▶ **EXERCISE DIRECTIONS**:
Below are some records. Print exactly the lines between the one holding "fold over the" and the one holding "(PySem.List.pyRange 1 (s.length", inclusive, and nothing else.

▶ **Dataset entries**:
=== Begin Enclosure ===

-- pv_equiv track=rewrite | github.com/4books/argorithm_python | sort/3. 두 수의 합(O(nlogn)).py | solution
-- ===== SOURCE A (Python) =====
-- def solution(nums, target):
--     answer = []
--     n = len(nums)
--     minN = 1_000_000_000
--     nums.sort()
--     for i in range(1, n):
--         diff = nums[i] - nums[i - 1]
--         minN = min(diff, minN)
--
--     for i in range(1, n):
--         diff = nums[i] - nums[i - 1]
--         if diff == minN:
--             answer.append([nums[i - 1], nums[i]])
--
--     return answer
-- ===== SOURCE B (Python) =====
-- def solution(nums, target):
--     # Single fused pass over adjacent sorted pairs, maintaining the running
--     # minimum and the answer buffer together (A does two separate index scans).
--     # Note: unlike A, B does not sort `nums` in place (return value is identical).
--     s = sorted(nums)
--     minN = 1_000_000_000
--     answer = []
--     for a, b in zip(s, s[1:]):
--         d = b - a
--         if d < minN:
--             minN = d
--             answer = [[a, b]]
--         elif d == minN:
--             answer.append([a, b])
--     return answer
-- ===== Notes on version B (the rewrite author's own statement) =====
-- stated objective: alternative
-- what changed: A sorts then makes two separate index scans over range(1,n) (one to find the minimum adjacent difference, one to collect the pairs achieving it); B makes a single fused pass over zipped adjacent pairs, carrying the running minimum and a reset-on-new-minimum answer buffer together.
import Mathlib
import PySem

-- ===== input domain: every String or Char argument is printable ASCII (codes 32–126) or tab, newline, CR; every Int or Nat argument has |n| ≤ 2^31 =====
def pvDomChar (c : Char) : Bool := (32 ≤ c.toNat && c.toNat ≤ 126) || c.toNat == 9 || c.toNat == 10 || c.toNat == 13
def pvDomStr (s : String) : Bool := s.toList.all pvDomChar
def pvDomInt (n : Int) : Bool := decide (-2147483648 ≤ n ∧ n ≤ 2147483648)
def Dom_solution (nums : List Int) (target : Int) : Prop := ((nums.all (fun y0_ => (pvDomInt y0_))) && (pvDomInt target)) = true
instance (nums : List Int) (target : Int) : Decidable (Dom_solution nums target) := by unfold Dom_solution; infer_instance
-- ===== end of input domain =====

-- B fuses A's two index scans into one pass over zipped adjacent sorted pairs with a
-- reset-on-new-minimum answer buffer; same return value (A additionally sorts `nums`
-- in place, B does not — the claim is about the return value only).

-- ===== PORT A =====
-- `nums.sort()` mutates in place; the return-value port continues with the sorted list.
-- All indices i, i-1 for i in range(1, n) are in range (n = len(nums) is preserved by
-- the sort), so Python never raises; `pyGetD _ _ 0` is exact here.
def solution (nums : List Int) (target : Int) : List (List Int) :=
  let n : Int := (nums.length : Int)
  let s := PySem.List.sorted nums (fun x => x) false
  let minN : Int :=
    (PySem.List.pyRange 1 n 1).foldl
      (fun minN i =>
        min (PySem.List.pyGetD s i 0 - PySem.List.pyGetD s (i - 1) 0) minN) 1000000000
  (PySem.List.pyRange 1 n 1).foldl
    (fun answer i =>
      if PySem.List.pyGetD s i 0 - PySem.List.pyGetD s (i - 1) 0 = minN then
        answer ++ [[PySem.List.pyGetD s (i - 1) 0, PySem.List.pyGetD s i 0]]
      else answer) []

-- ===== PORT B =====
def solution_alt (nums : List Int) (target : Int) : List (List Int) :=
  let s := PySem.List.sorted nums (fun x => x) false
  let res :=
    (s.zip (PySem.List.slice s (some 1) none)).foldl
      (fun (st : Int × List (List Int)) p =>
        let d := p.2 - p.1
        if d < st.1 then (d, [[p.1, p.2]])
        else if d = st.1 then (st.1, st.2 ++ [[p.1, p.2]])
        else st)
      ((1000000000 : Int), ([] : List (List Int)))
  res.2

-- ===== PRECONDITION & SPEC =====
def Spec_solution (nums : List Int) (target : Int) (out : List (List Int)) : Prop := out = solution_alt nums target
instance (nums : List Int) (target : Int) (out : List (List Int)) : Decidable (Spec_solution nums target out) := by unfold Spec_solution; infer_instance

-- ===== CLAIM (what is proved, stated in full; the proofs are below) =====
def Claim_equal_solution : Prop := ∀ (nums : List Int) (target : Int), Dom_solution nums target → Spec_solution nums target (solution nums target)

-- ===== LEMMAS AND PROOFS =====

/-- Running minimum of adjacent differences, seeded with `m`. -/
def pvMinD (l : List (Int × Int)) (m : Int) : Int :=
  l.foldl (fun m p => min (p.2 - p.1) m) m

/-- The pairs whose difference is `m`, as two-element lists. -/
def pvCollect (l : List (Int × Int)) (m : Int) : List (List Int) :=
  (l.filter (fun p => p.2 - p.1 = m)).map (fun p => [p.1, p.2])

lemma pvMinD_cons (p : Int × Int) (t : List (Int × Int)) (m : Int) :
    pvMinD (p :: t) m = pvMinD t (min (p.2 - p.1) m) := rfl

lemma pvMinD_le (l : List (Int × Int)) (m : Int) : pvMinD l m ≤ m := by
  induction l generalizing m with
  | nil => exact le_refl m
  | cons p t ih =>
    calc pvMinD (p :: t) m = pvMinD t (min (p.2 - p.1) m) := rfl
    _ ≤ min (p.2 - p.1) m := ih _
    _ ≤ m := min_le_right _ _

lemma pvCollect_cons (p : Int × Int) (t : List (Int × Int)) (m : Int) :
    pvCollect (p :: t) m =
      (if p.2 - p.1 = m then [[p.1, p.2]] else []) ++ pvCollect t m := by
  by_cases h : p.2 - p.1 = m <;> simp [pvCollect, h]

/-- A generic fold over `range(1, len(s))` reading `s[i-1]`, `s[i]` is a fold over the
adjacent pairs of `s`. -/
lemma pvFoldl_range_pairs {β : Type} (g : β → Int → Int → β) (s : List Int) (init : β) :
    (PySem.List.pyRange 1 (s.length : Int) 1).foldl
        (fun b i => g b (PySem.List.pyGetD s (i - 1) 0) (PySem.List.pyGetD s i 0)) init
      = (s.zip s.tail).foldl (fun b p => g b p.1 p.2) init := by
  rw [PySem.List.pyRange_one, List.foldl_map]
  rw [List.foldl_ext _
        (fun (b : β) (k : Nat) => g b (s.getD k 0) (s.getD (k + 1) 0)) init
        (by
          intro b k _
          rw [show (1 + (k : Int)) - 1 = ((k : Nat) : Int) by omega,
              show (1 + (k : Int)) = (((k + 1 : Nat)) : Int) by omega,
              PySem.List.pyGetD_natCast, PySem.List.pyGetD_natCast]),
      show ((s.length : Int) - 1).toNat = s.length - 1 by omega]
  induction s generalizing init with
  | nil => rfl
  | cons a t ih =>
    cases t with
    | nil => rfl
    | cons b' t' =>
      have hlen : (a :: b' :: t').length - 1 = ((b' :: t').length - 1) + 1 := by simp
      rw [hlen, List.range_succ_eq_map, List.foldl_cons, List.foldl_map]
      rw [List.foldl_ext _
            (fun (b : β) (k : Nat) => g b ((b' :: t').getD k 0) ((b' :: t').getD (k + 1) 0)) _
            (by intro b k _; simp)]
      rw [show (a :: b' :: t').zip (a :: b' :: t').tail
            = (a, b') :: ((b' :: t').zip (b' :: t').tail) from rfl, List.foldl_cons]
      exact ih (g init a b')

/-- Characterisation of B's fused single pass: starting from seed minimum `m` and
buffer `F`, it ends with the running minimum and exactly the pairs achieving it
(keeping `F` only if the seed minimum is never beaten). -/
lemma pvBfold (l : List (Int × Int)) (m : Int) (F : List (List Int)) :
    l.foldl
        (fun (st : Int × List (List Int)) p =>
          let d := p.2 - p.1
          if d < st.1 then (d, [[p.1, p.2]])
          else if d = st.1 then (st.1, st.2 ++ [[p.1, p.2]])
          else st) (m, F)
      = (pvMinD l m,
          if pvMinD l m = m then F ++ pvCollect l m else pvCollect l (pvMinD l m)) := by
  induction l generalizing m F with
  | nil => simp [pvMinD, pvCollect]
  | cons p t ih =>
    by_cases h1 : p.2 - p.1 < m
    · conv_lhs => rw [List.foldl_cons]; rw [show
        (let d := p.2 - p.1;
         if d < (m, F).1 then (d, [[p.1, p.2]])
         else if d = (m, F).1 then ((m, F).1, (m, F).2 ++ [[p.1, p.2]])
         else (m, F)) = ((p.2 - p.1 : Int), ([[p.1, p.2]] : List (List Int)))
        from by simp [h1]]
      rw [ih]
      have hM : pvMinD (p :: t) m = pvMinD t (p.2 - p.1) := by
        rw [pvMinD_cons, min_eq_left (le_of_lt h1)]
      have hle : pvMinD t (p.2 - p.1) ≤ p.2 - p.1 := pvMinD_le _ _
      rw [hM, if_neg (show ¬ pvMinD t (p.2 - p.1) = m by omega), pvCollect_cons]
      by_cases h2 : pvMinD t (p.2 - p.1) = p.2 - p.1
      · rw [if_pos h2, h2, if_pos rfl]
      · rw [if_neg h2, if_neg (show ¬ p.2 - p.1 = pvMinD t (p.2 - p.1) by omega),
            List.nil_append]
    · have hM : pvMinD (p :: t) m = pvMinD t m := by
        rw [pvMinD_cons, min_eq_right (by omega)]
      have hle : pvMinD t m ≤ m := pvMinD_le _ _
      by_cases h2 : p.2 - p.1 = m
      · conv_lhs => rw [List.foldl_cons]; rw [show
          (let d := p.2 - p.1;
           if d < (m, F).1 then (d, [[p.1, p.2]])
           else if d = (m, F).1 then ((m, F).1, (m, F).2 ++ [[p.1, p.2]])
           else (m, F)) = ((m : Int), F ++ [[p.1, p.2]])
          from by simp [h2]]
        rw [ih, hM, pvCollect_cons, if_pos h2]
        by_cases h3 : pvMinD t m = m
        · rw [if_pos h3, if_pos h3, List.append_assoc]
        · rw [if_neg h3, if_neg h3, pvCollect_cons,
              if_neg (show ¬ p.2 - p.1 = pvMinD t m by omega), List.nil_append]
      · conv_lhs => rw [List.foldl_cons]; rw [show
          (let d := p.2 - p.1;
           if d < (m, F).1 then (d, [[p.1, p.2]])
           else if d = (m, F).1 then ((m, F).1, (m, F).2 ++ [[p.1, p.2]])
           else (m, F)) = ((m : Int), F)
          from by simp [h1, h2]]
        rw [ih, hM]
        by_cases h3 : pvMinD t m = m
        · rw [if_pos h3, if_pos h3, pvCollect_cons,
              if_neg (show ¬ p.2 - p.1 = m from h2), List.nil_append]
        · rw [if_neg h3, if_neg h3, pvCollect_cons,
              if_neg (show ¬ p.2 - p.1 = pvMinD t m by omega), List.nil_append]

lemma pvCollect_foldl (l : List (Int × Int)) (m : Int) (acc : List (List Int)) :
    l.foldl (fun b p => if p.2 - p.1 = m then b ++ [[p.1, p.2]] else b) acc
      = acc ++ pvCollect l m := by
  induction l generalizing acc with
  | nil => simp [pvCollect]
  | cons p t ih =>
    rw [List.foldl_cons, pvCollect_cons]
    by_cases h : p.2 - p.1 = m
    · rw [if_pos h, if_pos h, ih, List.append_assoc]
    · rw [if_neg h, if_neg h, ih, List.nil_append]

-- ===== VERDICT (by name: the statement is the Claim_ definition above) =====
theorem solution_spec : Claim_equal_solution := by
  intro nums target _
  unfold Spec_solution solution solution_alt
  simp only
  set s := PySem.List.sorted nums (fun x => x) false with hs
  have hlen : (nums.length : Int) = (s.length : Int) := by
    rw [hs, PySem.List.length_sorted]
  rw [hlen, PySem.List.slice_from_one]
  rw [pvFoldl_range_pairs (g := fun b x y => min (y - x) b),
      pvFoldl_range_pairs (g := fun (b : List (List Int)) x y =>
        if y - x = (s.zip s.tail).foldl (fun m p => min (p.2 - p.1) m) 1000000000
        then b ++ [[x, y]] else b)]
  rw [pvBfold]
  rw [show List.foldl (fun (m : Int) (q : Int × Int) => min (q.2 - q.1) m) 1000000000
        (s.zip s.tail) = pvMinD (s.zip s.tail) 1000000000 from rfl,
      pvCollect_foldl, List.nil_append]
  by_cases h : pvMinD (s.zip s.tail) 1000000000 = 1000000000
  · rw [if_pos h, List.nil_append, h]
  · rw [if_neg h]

=== End Enclosure ===

▶ **EXPECTED ANSWER**:
/-- A generic fold over `range(1, len(s))` reading `s[i-1]`, `s[i]` is a fold over the
adjacent pairs of `s`. -/
lemma pvFoldl_range_pairs {β : Type} (g : β → Int → Int → β) (s : List Int) (init : β) :
    (PySem.List.pyRange 1 (s.length : Int) 1).foldl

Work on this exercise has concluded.